An apparatus of obtaining depth information is provided which includes a first sensor configured to obtain a first image, a second sensor configured to obtain a second image, an image information obtaining unit configured to obtain image information based on the first image and the second image, and a depth information obtaining unit configured to obtain depth information based on the image information, wherein the first sensor and the second sensor differ in type from each other.

Description

    CROSS-REFERENCE TO RELATED APPLICATION
  • This application claims priority to Korean Patent Application No. 10-2011-0044330 filed on May 12, 2011, and No. 10-2012-0050469 filed on May 11, 2012, the contents of which are herein incorporated by reference in its entirety.
  • TECHNICAL FIELD
  • Embodiments of the present invention are directed to methods of obtaining depth information and apparatuses of using the same, and more specifically to methods of obtaining 3D depth information for an object or scene using different types of image sensors and apparatuses of using the same.
  • DISCUSSION OF THE RELATED ART
  • As 3D TVs or other 3D-related apparatuses evolve, demand for obtaining depth information for an object or scene increases.
  • Stereo matching methods, structured light based methods, and IR-based methods have been conventionally used to obtain depth information. The stereo matching methods use two cameras, and the IR-based methods measure time taken for IR beams emitted from a source and reflected by a target object to return to the source.
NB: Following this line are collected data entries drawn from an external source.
-- pv_equiv track=rewrite | github.com/matheuscordeiro/Codility | Lessons/Leader/Dominator/solution.py | solution
-- ===== SOURCE A (Python) =====
-- def solution(A):
--     count = {}
--     size_A = len(A)
--     for i, a in enumerate(A):
--         count[a] = count.get(a, 0) + 1
--         if count[a] > size_A // 2:
--             return i
--
--     return -1
-- ===== SOURCE B (Python) =====
-- def solution(A):
--     n = len(A)
--     h = n // 2
--     # Boyer-Moore majority vote
--     cand = 0
--     votes = 0
--     for a in A:
--         if votes == 0:
--             cand = a
--             votes = 1
--         elif a == cand:
--             votes += 1
--         else:
--             votes -= 1
--     # verify the candidate really is a dominator
--     if n == 0 or A.count(cand) <= h:
--         return -1
--     # first index where the running count of the dominator exceeds half
--     c = 0
--     for i, a in enumerate(A):
--         if a == cand:
--             c += 1
--             if c > h:
--                 return i
--     return -1
-- ===== Notes on version B (the rewrite author's own statement) =====
-- stated objective: faster
-- what changed: Replaced the dictionary-of-counts scan by a Boyer-Moore majority vote (candidate + vote counter), a verification count, and a single running-count scan of the candidate only, using O(1) extra space instead of a hash map.
import Mathlib
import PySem

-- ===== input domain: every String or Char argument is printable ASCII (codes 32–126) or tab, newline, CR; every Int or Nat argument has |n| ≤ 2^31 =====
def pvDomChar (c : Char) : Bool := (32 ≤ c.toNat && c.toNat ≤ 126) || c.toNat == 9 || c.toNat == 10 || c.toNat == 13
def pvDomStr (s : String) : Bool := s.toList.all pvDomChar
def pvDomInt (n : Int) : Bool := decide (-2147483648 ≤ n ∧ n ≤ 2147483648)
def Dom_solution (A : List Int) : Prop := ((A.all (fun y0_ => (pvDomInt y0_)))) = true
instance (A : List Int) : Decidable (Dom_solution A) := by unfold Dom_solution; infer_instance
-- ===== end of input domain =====

-- B replaces A's dictionary of counts by a Boyer-Moore majority vote plus a
-- verification count and a single running-count scan of the candidate (O(1) extra space).

-- ===== PORT A =====
-- the for-loop of A with early return: state = (counter dict, current index)
def solutionGo (size_A : Int) (cnt : PySem.Dict Int Int) (i : Int) : List Int → Int
  | [] => -1
  | a :: rest =>
    let cnt' := cnt.insert a (cnt.getD a 0 + 1)
    if cnt'.getD a 0 > PySem.Int.floordiv size_A 2 then i
    else solutionGo size_A cnt' (i + 1) rest

def solution (A : List Int) : Int := solutionGo (A.length : Int) PySem.Dict.empty 0 A

-- ===== PORT B =====
-- Boyer-Moore vote loop: state = (cand, votes)
def bmGo (cand votes : Int) : List Int → Int × Int
  | [] => (cand, votes)
  | a :: rest =>
    if votes = 0 then bmGo a 1 rest
    else if a = cand then bmGo cand (votes + 1) rest
    else bmGo cand (votes - 1) rest

-- final scan of B: running count c of cand, index i
def scanGo (cand h : Int) (c i : Int) : List Int → Int
  | [] => -1
  | a :: rest =>
    if a = cand then
      if c + 1 > h then i else scanGo cand h (c + 1) (i + 1) rest
    else scanGo cand h c (i + 1) rest

def solution_alt (A : List Int) : Int :=
  let n : Int := (A.length : Int)
  let h : Int := PySem.Int.floordiv n 2
  let cand : Int := (bmGo 0 0 A).1
  if n = 0 ∨ (PySem.List.count A cand : Int) ≤ h then -1
  else scanGo cand h 0 0 A

-- ===== PRECONDITION & SPEC =====
def Spec_solution (A : List Int) (out : Int) : Prop := out = solution_alt A
instance (A : List Int) (out : Int) : Decidable (Spec_solution A out) := by unfold Spec_solution; infer_instance

-- ===== CLAIM (what is proved, stated in full; the proofs are below) =====
def Claim_equal_solution : Prop := ∀ (A : List Int), Dom_solution A → Spec_solution A (solution A)

-- ===== LEMMAS AND PROOFS =====

-- reference loop: A's loop with the dict replaced by the prefix processed so far
def refGo (h : Int) (pre : List Int) (i : Int) : List Int → Int
  | [] => -1
  | a :: rest =>
    if ((pre.count a : Int) + 1 > h) then i
    else refGo h (pre ++ [a]) (i + 1) rest

lemma goA_eq_ref (rest : List Int) : ∀ (n : Int) (d : PySem.Dict Int Int) (pre : List Int) (i : Int),
    (∀ x, d.getD x 0 = (pre.count x : Int)) →
    solutionGo n d i rest = refGo (PySem.Int.floordiv n 2) pre i rest := by
  induction rest with
  | nil => intro n d pre i _; rfl
  | cons a rest ih =>
    intro n d pre i hd
    simp only [solutionGo, refGo, PySem.Dict.getD_insert_self, hd a]
    split
    · rfl
    · exact ih n _ (pre ++ [a]) (i + 1) (by
        intro x
        rw [PySem.Dict.getD_insert]
        rcases eq_or_ne x a with rfl | hx
        · simp [hd x, List.count_append]
        · simp [hx, Ne.symm hx, hd x, List.count_append, List.count_cons])

lemma refGo_neg_one (h : Int) : ∀ (rest pre : List Int) (i : Int),
    (∀ x, (((pre ++ rest).count x : Nat) : Int) ≤ h) →
    refGo h pre i rest = -1 := by
  intro rest
  induction rest with
  | nil => intro pre i _; rfl
  | cons a rest ih =>
    intro pre i hb
    have key : ((List.count a (pre ++ a :: rest) : Nat) : Int) ≤ h := hb a
    rw [List.count_append, List.count_cons_self] at key
    push_cast at key
    simp only [refGo]
    rw [if_neg (by omega)]
    exact ih (pre ++ [a]) (i + 1) (by intro x; have := hb x; simpa using this)

lemma ref_eq_scan (cand h : Int) : ∀ (rest pre : List Int) (i c : Int),
    (∀ y, y ≠ cand → (((pre ++ rest).count y : Nat) : Int) ≤ h) →
    c = (pre.count cand : Int) →
    refGo h pre i rest = scanGo cand h c i rest := by
  intro rest
  induction rest with
  | nil => intro pre i c _ _; rfl
  | cons a rest ih =>
    intro pre i c hb hc
    rcases eq_or_ne a cand with rfl | ha
    · simp only [refGo, scanGo, hc]
      split
      · rfl
      · exact ih (pre ++ [a]) (i + 1) _ (by intro y hy; have := hb y hy; simpa using this)
          (by simp [List.count_append])
    · have key : ((List.count a (pre ++ a :: rest) : Nat) : Int) ≤ h := hb a ha
      rw [List.count_append, List.count_cons_self] at key
      push_cast at key
      have hcnt : ¬ ((pre.count a : Int) + 1 > h) := by omega
      simp only [refGo, scanGo]
      rw [if_neg hcnt, if_neg ha]
      exact ih (pre ++ [a]) (i + 1) c (by intro y hy; have := hb y hy; simpa using this)
        (by simp [hc, List.count_append, List.count_cons]; exact ha)

-- Boyer-Moore invariant
def BmInv (l : List Int) (c m : Int) : Prop :=
  0 ≤ m ∧ (∀ x, x ≠ c → 2 * (l.count x : Int) ≤ (l.length : Int) - m) ∧
    2 * (l.count c : Int) ≤ (l.length : Int) + m

lemma bm_inv : ∀ (rest pre : List Int) (c m : Int), BmInv pre c m →
    BmInv (pre ++ rest) (bmGo c m rest).1 (bmGo c m rest).2 := by
  intro rest
  induction rest with
  | nil => intro pre c m hI; simpa using hI
  | cons a rest ih =>
    intro pre c m hI
    obtain ⟨hm, h2, h3⟩ := hI
    have hass : pre ++ a :: rest = (pre ++ [a]) ++ rest := by simp
    rw [hass]
    by_cases h0 : m = 0
    · subst h0
      simp only [bmGo, if_pos rfl]
      refine ih (pre ++ [a]) a 1 ⟨by omega, ?_, ?_⟩
      · intro x hx
        have hle : 2 * (pre.count x : Int) ≤ (pre.length : Int) := by
          rcases eq_or_ne x c with rfl | hxc
          · omega
          · have := h2 x hxc; omega
        simp [List.count_append, List.count_singleton, hx]
        omega
      · have hle : 2 * (pre.count a : Int) ≤ (pre.length : Int) := by
          rcases eq_or_ne a c with rfl | hac
          · omega
          · have := h2 a hac; omega
        simp [List.count_append]
        omega
    · rcases eq_or_ne a c with rfl | hac
      · simp only [bmGo, if_neg h0, if_pos rfl]
        refine ih (pre ++ [a]) a (m + 1) ⟨by omega, ?_, ?_⟩
        · intro x hx
          have := h2 x hx
          simp [List.count_append, List.count_singleton, hx]
          omega
        · simp [List.count_append]
          omega
      · simp only [bmGo, if_neg h0, if_neg hac]
        refine ih (pre ++ [a]) c (m - 1) ⟨by omega, ?_, ?_⟩
        · intro x hx
          rcases eq_or_ne x a with rfl | hxa
          · have := h2 x hx
            simp [List.count_append]
            omega
          · have := h2 x hx
            simp [List.count_append, List.count_singleton, hxa]
            omega
        · have := h3
          simp [List.count_append, List.count_singleton, hac, Ne.symm hac]
          omega

lemma count_add_count_le (x y : Int) (hxy : x ≠ y) : ∀ (l : List Int),
    l.count x + l.count y ≤ l.length := by
  intro l
  induction l with
  | nil => simp
  | cons a t ih =>
    simp only [List.length_cons]
    rcases eq_or_ne x a with rfl | h1
    · rw [List.count_cons_self, List.count_cons_of_ne hxy]
      omega
    · rw [List.count_cons_of_ne h1.symm]
      rcases eq_or_ne y a with rfl | h2
      · rw [List.count_cons_self]; omega
      · rw [List.count_cons_of_ne h2.symm]; omega

-- if x is a strict majority element, x is the Boyer-Moore candidate
lemma bm_majority (A : List Int) (x : Int)
    (hx : (A.length : Int) < 2 * (A.count x : Int)) : x = (bmGo 0 0 A).1 := by
  have hI : BmInv A (bmGo 0 0 A).1 (bmGo 0 0 A).2 := by
    simpa using bm_inv A [] 0 0 ⟨le_refl 0, by intro z _; simp, by simp⟩
  obtain ⟨hm, h2, _⟩ := hI
  by_contra hne
  have := h2 x hne
  omega

lemma half_lt (n cnt : Nat) (h : ((n / 2 : Nat) : Int) < (cnt : Int)) :
    (n : Int) < 2 * (cnt : Int) := by
  have : n / 2 < cnt := by exact_mod_cast h
  omega

-- ===== VERDICT (by name: the statement is the Claim_ definition above) =====
theorem solution_spec : Claim_equal_solution := by
  intro A _
  unfold Spec_solution solution solution_alt
  have hh : PySem.Int.floordiv (A.length : Int) 2 = ((A.length / 2 : Nat) : Int) :=
    PySem.Int.floordiv_natCast A.length 2
  have hA : solutionGo (A.length : Int) PySem.Dict.empty 0 A
      = refGo (PySem.Int.floordiv (A.length : Int) 2) [] 0 A :=
    goA_eq_ref A _ _ [] 0 (by intro x; simp [PySem.Dict.getD, PySem.Dict.get?, PySem.Dict.empty])
  rw [hA]
  set cand := (bmGo 0 0 A).1 with hcand
  by_cases hEx : ∃ x, ((A.length / 2 : Nat) : Int) < (A.count x : Int)
  · obtain ⟨x, hx⟩ := hEx
    have hxc : x = cand := bm_majority A x (half_lt _ _ hx)
    have hlen : A.length ≠ 0 := by
      intro h0
      have hnil : A = [] := List.length_eq_zero_iff.mp h0
      subst hnil
      simp at hx
    have hcond : ¬ ((A.length : Int) = 0 ∨ (PySem.List.count A cand : Int) ≤ PySem.Int.floordiv (A.length : Int) 2) := by
      push_neg
      refine ⟨by exact_mod_cast hlen, ?_⟩
      rw [hh, PySem.List.count_eq, ← hxc]
      exact hx
    rw [if_neg hcond]
    refine ref_eq_scan cand _ A [] 0 0 ?_ (by simp)
    intro y hy
    simp only [List.nil_append]
    by_contra hgt
    push_neg at hgt
    rw [hh] at hgt
    have h1 : A.length / 2 < A.count y := by exact_mod_cast hgt
    have h2 : A.length / 2 < A.count x := by exact_mod_cast hx
    have := count_add_count_le y x (by rw [hxc]; exact hy) A
    omega
  · push_neg at hEx
    rw [refGo_neg_one _ A [] 0 (by intro x; simpa [hh] using hEx x)]
    rcases eq_or_ne A.length 0 with h0 | h0
    · rw [if_pos (Or.inl (by exact_mod_cast h0))]
    · rw [if_pos (Or.inr (by rw [PySem.List.count_eq, hh]; exact hEx cand))]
  • These conventional depth information obtaining methods are restricted in use in various image capturing environments. For example, the IR-based methods are advantageous in terms of real time provision of depth information with relatively high accuracy but suffer from not being able to provide depth information under the sunshine or other illuminations. The depth information obtaining methods using visible light or stereo cameras cannot guarantee accurate depth information for texture-free or repeated objects. The methods employing a laser can provide high accuracy but have disadvantages, such as restricted use for moving objects or long processing time.
  • SUMMARY
  • The exemplary embodiments of the present invention provide a method of obtaining depth information usable in various image capturing environments and an apparatus of using the method. The exemplary embodiments also provide a method of obtaining depth information using different types of sensors and an apparatus of using the method.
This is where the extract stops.